HapticLLaMA: A Multimodal Sensory Language Model for Haptic Captioning
Guimin Hu, Daniel Hershcovich, Hasti Seifi
TL;DR
HapticLLaMA introduces the first multimodal sensory language model for haptic captioning, translating vibration signals into category-specific natural language descriptions. It leverages two haptic tokenizers (Frequency-based and EnCodec-based), a LoRA-enhanced LLaMA backbone, and a two-stage training pipeline augmented with RLHF via Direct Preference Optimization, trained on HapticCap and VibRate data.

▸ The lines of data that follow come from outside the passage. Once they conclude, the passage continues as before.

-- pv_equiv track=rewrite | github.com/shinsoo0203/programming | gravity101/7-30 더 맵게.py | solution
-- ===== SOURCE A (Python) =====
-- import heapq
--
-- def solution(scoville, K):
--     answer = 0
--
--     if K == 0:
--         return 0
--
--     heapq.heapify(scoville)
--
--     while len(scoville) >= 2 and scoville[0] < K:
--         a = heapq.heappop(scoville)
--         b = heapq.heappop(scoville)
--         heapq.heappush(scoville, a + (b * 2))
--         answer += 1
--
--     if scoville[0] < K:
--         return -1
--     return answer
-- ===== SOURCE B (Python) =====
-- def solution(scoville, K):
--     if K == 0:
--         return 0
--     s = sorted(scoville)
--     answer = 0
--     while True:
--         if s[0] >= K:
--             return answer
--         if len(s) < 2:
--             return -1
--         x = s[0] + 2 * s[1]
--         rest = s[2:]
--         i = 0
--         while i < len(rest) and rest[i] < x:
--             i += 1
--         rest.insert(i, x)
--         s = rest
--         answer += 1
-- ===== Notes on version B (the rewrite author's own statement) =====
-- stated objective: alternative
-- what changed: Replaces the binary heap with a fully sorted list maintained by linear ordered insertion: the two smallest are the first two elements and each new mixture is inserted at its sorted position, so no heap sift operations remain; equivalence is about the return value (A heapifies the caller's list in place, B does not mutate it).
import Mathlib
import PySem

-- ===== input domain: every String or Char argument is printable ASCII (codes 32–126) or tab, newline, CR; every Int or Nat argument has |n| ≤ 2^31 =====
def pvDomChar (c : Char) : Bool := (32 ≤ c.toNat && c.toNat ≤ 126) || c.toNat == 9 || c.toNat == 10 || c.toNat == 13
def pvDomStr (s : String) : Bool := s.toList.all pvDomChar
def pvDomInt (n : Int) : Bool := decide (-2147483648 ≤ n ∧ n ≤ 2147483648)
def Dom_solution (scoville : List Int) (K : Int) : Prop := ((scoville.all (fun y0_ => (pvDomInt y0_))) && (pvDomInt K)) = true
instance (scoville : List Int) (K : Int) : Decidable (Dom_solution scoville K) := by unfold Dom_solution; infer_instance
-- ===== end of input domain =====

-- B replaces A's binary heap with a fully sorted list maintained by ordered insertion
-- (alternative data structure; return values proved equal). Side effects differ: A
-- heapifies the caller's list in place, B leaves it unmutated; the equivalence claimed
-- here is about the RETURN value only.

-- ===== PORT A =====
-- heapq is ported by its contract: the heap is the list of its elements, heap[0] is the
-- minimum, heappop removes and returns the minimum, heappush appends the element, and
-- heapify is a permutation. This is exact for `solution`, whose result depends only on
-- the popped minima and on heap[0] (Int elements: equal elements are indistinguishable).
-- (cited by the port's decreasing_by:) the minimum of a nonempty list is a member
lemma minD_mem (l : List Int) (h : l ≠ []) : (PySem.List.min? l (fun x => x)).getD 0 ∈ l := by
  cases hm : PySem.List.min? l (fun x => x) with
  | none => exact absurd ((PySem.List.min?_eq_none_iff l _).mp hm) h
  | some m => simpa using PySem.List.min?_mem hm

def solutionLoop (heap : List Int) (K : Int) (answer : Int) : Int :=
  if hc : 2 ≤ heap.length ∧ (PySem.List.min? heap (fun x => x)).getD 0 < K then
    let a := (PySem.List.min? heap (fun x => x)).getD 0   -- a = heappop(scoville)
    let h1 := heap.erase a
    let b := (PySem.List.min? h1 (fun x => x)).getD 0     -- b = heappop(scoville)
    solutionLoop (h1.erase b ++ [a + b * 2]) K (answer + 1)  -- heappush(scoville, a + b*2)
  else
    match heap with
    | [] => 0  -- scoville[0] on the empty list raises IndexError; excluded by Pre_
    | _ :: _ =>
      if (PySem.List.min? heap (fun x => x)).getD 0 < K then -1 else answer
termination_by heap.length
decreasing_by
  have hne : heap ≠ [] := by intro h; subst h; simp at hc
  have ha : (PySem.List.min? heap (fun x => x)).getD 0 ∈ heap := minD_mem heap hne
  have h1len : (heap.erase ((PySem.List.min? heap (fun x => x)).getD 0)).length
      = heap.length - 1 := List.length_erase_of_mem ha
  have hne1 : heap.erase ((PySem.List.min? heap (fun x => x)).getD 0) ≠ [] := by
    intro h; rw [h] at h1len; simp at h1len; omega
  have hb := minD_mem _ hne1
  have h2len := List.length_erase_of_mem hb
  simp only [List.length_append, List.length_cons, List.length_nil]
  omega

def solution (scoville : List Int) (K : Int) : Int :=
  if K == 0 then 0
  else solutionLoop scoville K 0

-- ===== PORT B =====
-- the inner scan `i = 0; while i < len(rest) and rest[i] < x: i += 1`
-- (the index stays in range, so List.getD is exact for rest[i])
def insPos (rest : List Int) (x : Int) (i : Nat) : Nat :=
  if h : i < rest.length ∧ rest.getD i 0 < x then insPos rest x (i + 1) else i
termination_by rest.length - i

def solutionAltLoop (s : List Int) (K : Int) (answer : Int) : Int :=
  match s with
  | [] => 0  -- s[0] on the empty list raises IndexError; excluded by Pre_
  | a :: t =>
    if K ≤ a then answer
    else if (a :: t).length < 2 then -1  -- len(s) < 2
    else
      let x := a + 2 * t.getD 0 0      -- x = s[0] + 2 * s[1]
      let rest := t.drop 1             -- rest = s[2:]
      let i := insPos rest x 0
      solutionAltLoop (PySem.List.insert rest (i : Int) x) K (answer + 1)  -- rest.insert(i, x)
termination_by s.length
decreasing_by
  rename_i hlt
  simp only [List.length_cons, not_lt] at hlt
  simp only [PySem.List.length_insert, List.length_drop, List.length_cons]
  omega

def solution_alt (scoville : List Int) (K : Int) : Int :=
  if K == 0 then 0
  else solutionAltLoop (PySem.List.sorted scoville (fun x => x) false) K 0

-- ===== PRECONDITION & SPEC =====
-- Pre_ excludes only ([], K ≠ 0), on which both A and B raise IndexError (scoville[0]/s[0]).
def Pre_solution (scoville : List Int) (K : Int) : Prop := K = 0 ∨ scoville ≠ []
instance (scoville : List Int) (K : Int) : Decidable (Pre_solution scoville K) := by
  unfold Pre_solution; infer_instance
def pvWitness_solution : List Int × Int := ([1, 2, 3, 9, 10, 12], 7)

def Spec_solution (scoville : List Int) (K : Int) (out : Int) : Prop := out = solution_alt scoville K
instance (scoville : List Int) (K : Int) (out : Int) : Decidable (Spec_solution scoville K out) := by
  unfold Spec_solution; infer_instance

-- ===== CLAIM (what is proved, stated in full; the proofs are below) =====
def Claim_equal_solution : Prop := ∀ (scoville : List Int) (K : Int), Dom_solution scoville K → Pre_solution scoville K → Spec_solution scoville K (solution scoville K)

-- ===== LEMMAS AND PROOFS =====

-- unfolding equations for the two loops
lemma solLoop_nil (K ans : Int) : solutionLoop [] K ans = 0 := by
  rw [solutionLoop, dif_neg (by simp)]

lemma solLoop_stop (h0 : Int) (t0 : List Int) (K ans : Int)
    (hc : ¬ (2 ≤ (h0 :: t0).length ∧ (PySem.List.min? (h0 :: t0) (fun x => x)).getD 0 < K)) :
    solutionLoop (h0 :: t0) K ans
      = if (PySem.List.min? (h0 :: t0) (fun x => x)).getD 0 < K then -1 else ans := by
  rw [solutionLoop, dif_neg hc]

lemma altLoop_nil (K ans : Int) : solutionAltLoop [] K ans = 0 := by
  rw [solutionAltLoop.eq_def]

lemma altLoop_cons (a : Int) (t : List Int) (K ans : Int) :
    solutionAltLoop (a :: t) K ans
      = (if K ≤ a then ans
         else if (a :: t).length < 2 then -1
         else solutionAltLoop
           (PySem.List.insert (t.drop 1)
             ((insPos (t.drop 1) (a + 2 * t.getD 0 0) 0 : Nat) : Int)
             (a + 2 * t.getD 0 0)) K (ans + 1)) := by
  rw [solutionAltLoop.eq_def]

-- On a list that is a permutation of a sorted list m :: t, the Python minimum is m.
lemma min?_perm_sorted {heap : List Int} {m : Int} {t : List Int}
    (hp : heap.Perm (m :: t)) (hs : (m :: t).Pairwise (· ≤ ·)) :
    PySem.List.min? heap (fun x => x) = some m := by
  cases hmin : PySem.List.min? heap (fun x => x) with
  | none =>
      rw [PySem.List.min?_eq_none_iff] at hmin
      subst hmin
      exact absurd hp.symm (by simp)
  | some m' =>
      have hm' : m' ∈ heap := PySem.List.min?_mem hmin
      have hmem : m' ∈ m :: t := hp.mem_iff.mp hm'
      have hle : m' ≤ m :=
        PySem.List.min?_isMin hmin m (hp.mem_iff.mpr (by simp))
      have hge : m ≤ m' := by
        rcases List.mem_cons.mp hmem with h | h
        · omega
        · exact (List.pairwise_cons.mp hs).1 m' h
      rw [le_antisymm hle hge]

-- shifting the scan start past the head of the list
lemma insPos_cons_succ (r : Int) (rs : List Int) (x : Int) :
    ∀ i, insPos (r :: rs) x (i + 1) = insPos rs x i + 1 := by
  intro i
  induction hn : rs.length - i using Nat.strong_induction_on generalizing i with
  | _ n ih =>
    conv_lhs => rw [insPos]
    conv_rhs => rw [insPos]
    by_cases hcond : i < rs.length ∧ rs.getD i 0 < x
    · have hc2 : i + 1 < (r :: rs).length ∧ (r :: rs).getD (i + 1) 0 < x := by
        simpa using hcond
      rw [dif_pos hc2, dif_pos hcond]
      exact ih (rs.length - (i + 1)) (by omega) (i + 1) rfl
    · have hc2 : ¬ (i + 1 < (r :: rs).length ∧ (r :: rs).getD (i + 1) 0 < x) := by
        simpa using hcond
      rw [dif_neg hc2, dif_neg hcond]

lemma insPos_le_length (rest : List Int) (x : Int) : insPos rest x 0 ≤ rest.length := by
  induction rest with
  | nil => rw [insPos]; simp
  | cons r rs ih =>
      rw [insPos]
      by_cases h : r < x
      · have hc : 0 < (r :: rs).length ∧ (r :: rs).getD 0 0 < x := by simpa using h
        rw [dif_pos hc, show (0 + 1 : Nat) = 0 + 1 from rfl, insPos_cons_succ]
        simpa using ih
      · have hc : ¬ (0 < (r :: rs).length ∧ (r :: rs).getD 0 0 < x) := by simpa using h
        rw [dif_neg hc]; simp

-- the scan-then-insert of B is exactly ordered insertion
lemma insert_insPos_eq_orderedInsert (rest : List Int) (x : Int) :
    PySem.List.insert rest ((insPos rest x 0 : Nat) : Int) x
      = List.orderedInsert (· ≤ ·) x rest := by
  induction rest with
  | nil =>
      rw [insPos]
      simp [PySem.List.insert_zero, List.orderedInsert]
  | cons r rs ih =>
      rw [insPos]
      by_cases h : r < x
      · have hc : 0 < (r :: rs).length ∧ (r :: rs).getD 0 0 < x := by simpa using h
        rw [dif_pos hc, show (0 + 1 : Nat) = 0 + 1 from rfl, insPos_cons_succ]
        have hle : insPos rs x 0 ≤ rs.length := insPos_le_length rs x
        rw [PySem.List.insert_natCast _ _ _ (by simp; omega)]
        rw [List.take_succ_cons, List.drop_succ_cons]
        rw [PySem.List.insert_natCast _ _ _ hle] at ih
        have hxr : ¬ x ≤ r := not_le.mpr h
        simp only [List.orderedInsert, if_neg hxr, List.cons_append, ih]
      · have hc : ¬ (0 < (r :: rs).length ∧ (r :: rs).getD 0 0 < x) := by simpa using h
        rw [dif_neg hc]
        have hxr : x ≤ r := not_lt.mp h
        simp [PySem.List.insert_zero, List.orderedInsert, hxr]

-- main loop equivalence: A's heap and B's sorted list hold the same multiset
lemma loop_eq (n : Nat) :
    ∀ (heap s : List Int) (K ans : Int), heap.length = n →
      heap.Perm s → s.Pairwise (· ≤ ·) →
      solutionLoop heap K ans = solutionAltLoop s K ans := by
  induction n using Nat.strong_induction_on with
  | _ n ih =>
    intro heap s K ans hlen hp hs
    cases s with
    | nil =>
        rw [List.perm_nil.mp hp, solLoop_nil, altLoop_nil]
    | cons m t =>
      have hmin : PySem.List.min? heap (fun x => x) = some m := min?_perm_sorted hp hs
      have hlen2 : heap.length = t.length + 1 := by rw [hp.length_eq]; simp
      by_cases hK : m < K
      · cases t with
        | nil =>
            have hh : heap = [m] := List.perm_singleton.mp hp
            subst hh
            rw [solLoop_stop m [] K ans (by simp), altLoop_cons]
            simp [hmin, hK, not_le.mpr hK]
        | cons b t2 =>
            have hc : 2 ≤ heap.length ∧ (PySem.List.min? heap (fun x => x)).getD 0 < K := by
              refine ⟨?_, by rw [hmin]; simpa using hK⟩
              have h := hlen2; simp only [List.length_cons] at h; omega
            have hse : (m :: b :: t2).erase m = b :: t2 := by
              simp [List.erase_cons_head]
            have hp1 : (heap.erase m).Perm (b :: t2) := by
              have := hp.erase m; rwa [hse] at this
            have hs1 : (b :: t2).Pairwise (· ≤ ·) := (List.pairwise_cons.mp hs).2
            have hmin1 : PySem.List.min? (heap.erase m) (fun x => x) = some b :=
              min?_perm_sorted hp1 hs1
            have hp2 : ((heap.erase m).erase b).Perm t2 := by
              have := hp1.erase b
              rwa [List.erase_cons_head] at this
            have hx : m + b * 2 = m + 2 * b := by ring
            have hperm : ((heap.erase m).erase b ++ [m + 2 * b]).Perm
                (List.orderedInsert (· ≤ ·) (m + 2 * b) t2) := by
              refine (hp2.append_right _).trans ?_
              exact (List.perm_append_singleton _ _).trans
                (List.perm_orderedInsert _ _ _).symm
            have hsorted : (List.orderedInsert (· ≤ ·) (m + 2 * b) t2).Pairwise (· ≤ ·) :=
              List.Pairwise.orderedInsert _ _ (List.pairwise_cons.mp hs1).2
            have ha : m ∈ heap := hp.mem_iff.mpr (by simp)
            have hb : b ∈ heap.erase m := hp1.mem_iff.mpr (by simp)
            have hlen3 : ((heap.erase m).erase b ++ [m + 2 * b]).length = heap.length - 1 := by
              simp only [List.length_append, List.length_cons, List.length_nil,
                List.length_erase_of_mem hb, List.length_erase_of_mem ha]
              omega
            rw [solutionLoop, dif_pos hc]
            simp only [hmin, hmin1, Option.getD_some]
            rw [altLoop_cons]
            rw [if_neg (not_le.mpr hK), if_neg (by simp)]
            simp only [List.getD_cons_zero, List.drop_succ_cons, List.drop_zero]
            rw [insert_insPos_eq_orderedInsert, hx]
            exact ih (heap.length - 1) (by omega) _ _ K (ans + 1) hlen3 hperm hsorted
      · -- m ≥ K: both loops stop and return the answer
        have hne : heap ≠ [] := by
          intro h; subst h; have := hp.length_eq; simp at this
        obtain ⟨h0, t0, rfl⟩ : ∃ h0 t0, heap = h0 :: t0 := by
          cases heap with
          | nil => exact absurd rfl hne
          | cons h0 t0 => exact ⟨h0, t0, rfl⟩
        rw [solLoop_stop h0 t0 K ans (by simp [hmin, hK]), altLoop_cons]
        simp [hmin, hK, not_lt.mp hK]

-- ===== VERDICT (by name: the statement is the Claim_ definition above) =====
theorem solution_spec : Claim_equal_solution := by
  intro scoville K _ hpre
  unfold Spec_solution solution solution_alt
  by_cases hK : K == 0
  · simp [hK]
  · simp only [hK, Bool.false_eq_true, if_false]
    exact loop_eq scoville.length scoville
      (PySem.List.sorted scoville (fun x => x) false) K 0 rfl
      (PySem.List.sorted_perm scoville (fun x => x) false).symm
      (PySem.List.sorted_pairwise scoville (fun x => x))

The approach yields strong perceptual alignment, with automated metrics showing BLEU-4 up to 32.06 and METEOR up to 59.98, and human evaluations indicating over 61% of captions rated above 3.5 on a 7-point scale, improved further by RLHF. This work demonstrates that large language models can effectively process tactile signals, enabling haptic captioning for VR, accessibility, and rehabilitation applications, and provides two tokenization strategies and a dedicated vibrotactile dataset for future research.
Abstract
Haptic captioning is the task of generating natural language descriptions from haptic signals, such as vibrations, for use in virtual reality, accessibility, and rehabilitation applications. While previous multimodal research has focused primarily on vision and audio, haptic signals for the sense of touch remain underexplored. To address this gap, we formalize the haptic captioning task and propose HapticLLaMA, a multimodal sensory language model that interprets vibration signals into descriptions in a given sensory, emotional, or associative category. We investigate two types of haptic tokenizers, a frequency-based tokenizer and an EnCodec-based tokenizer, that convert haptic signals into sequences of discrete units, enabling their integration with the LLaMA model. HapticLLaMA is trained in two stages: (1) supervised fine-tuning using the LLaMA architecture with LoRA-based adaptation, and (2) fine-tuning via reinforcement learning from human feedback (RLHF). We assess HapticLLaMA's captioning performance using both automated n-gram metrics and human evaluation. HapticLLaMA demonstrates strong capability in interpreting haptic vibration signals, achieving a METEOR score of 59.98 and a BLEU-4 score of 32.06 respectively. Additionally, over 61% of the generated captions received human ratings above 3.5 on a 7-point scale, with RLHF yielding a 10% improvement in the overall rating distribution, indicating stronger alignment with human haptic perception. These findings highlight the potential of large language models to process and adapt to sensory data.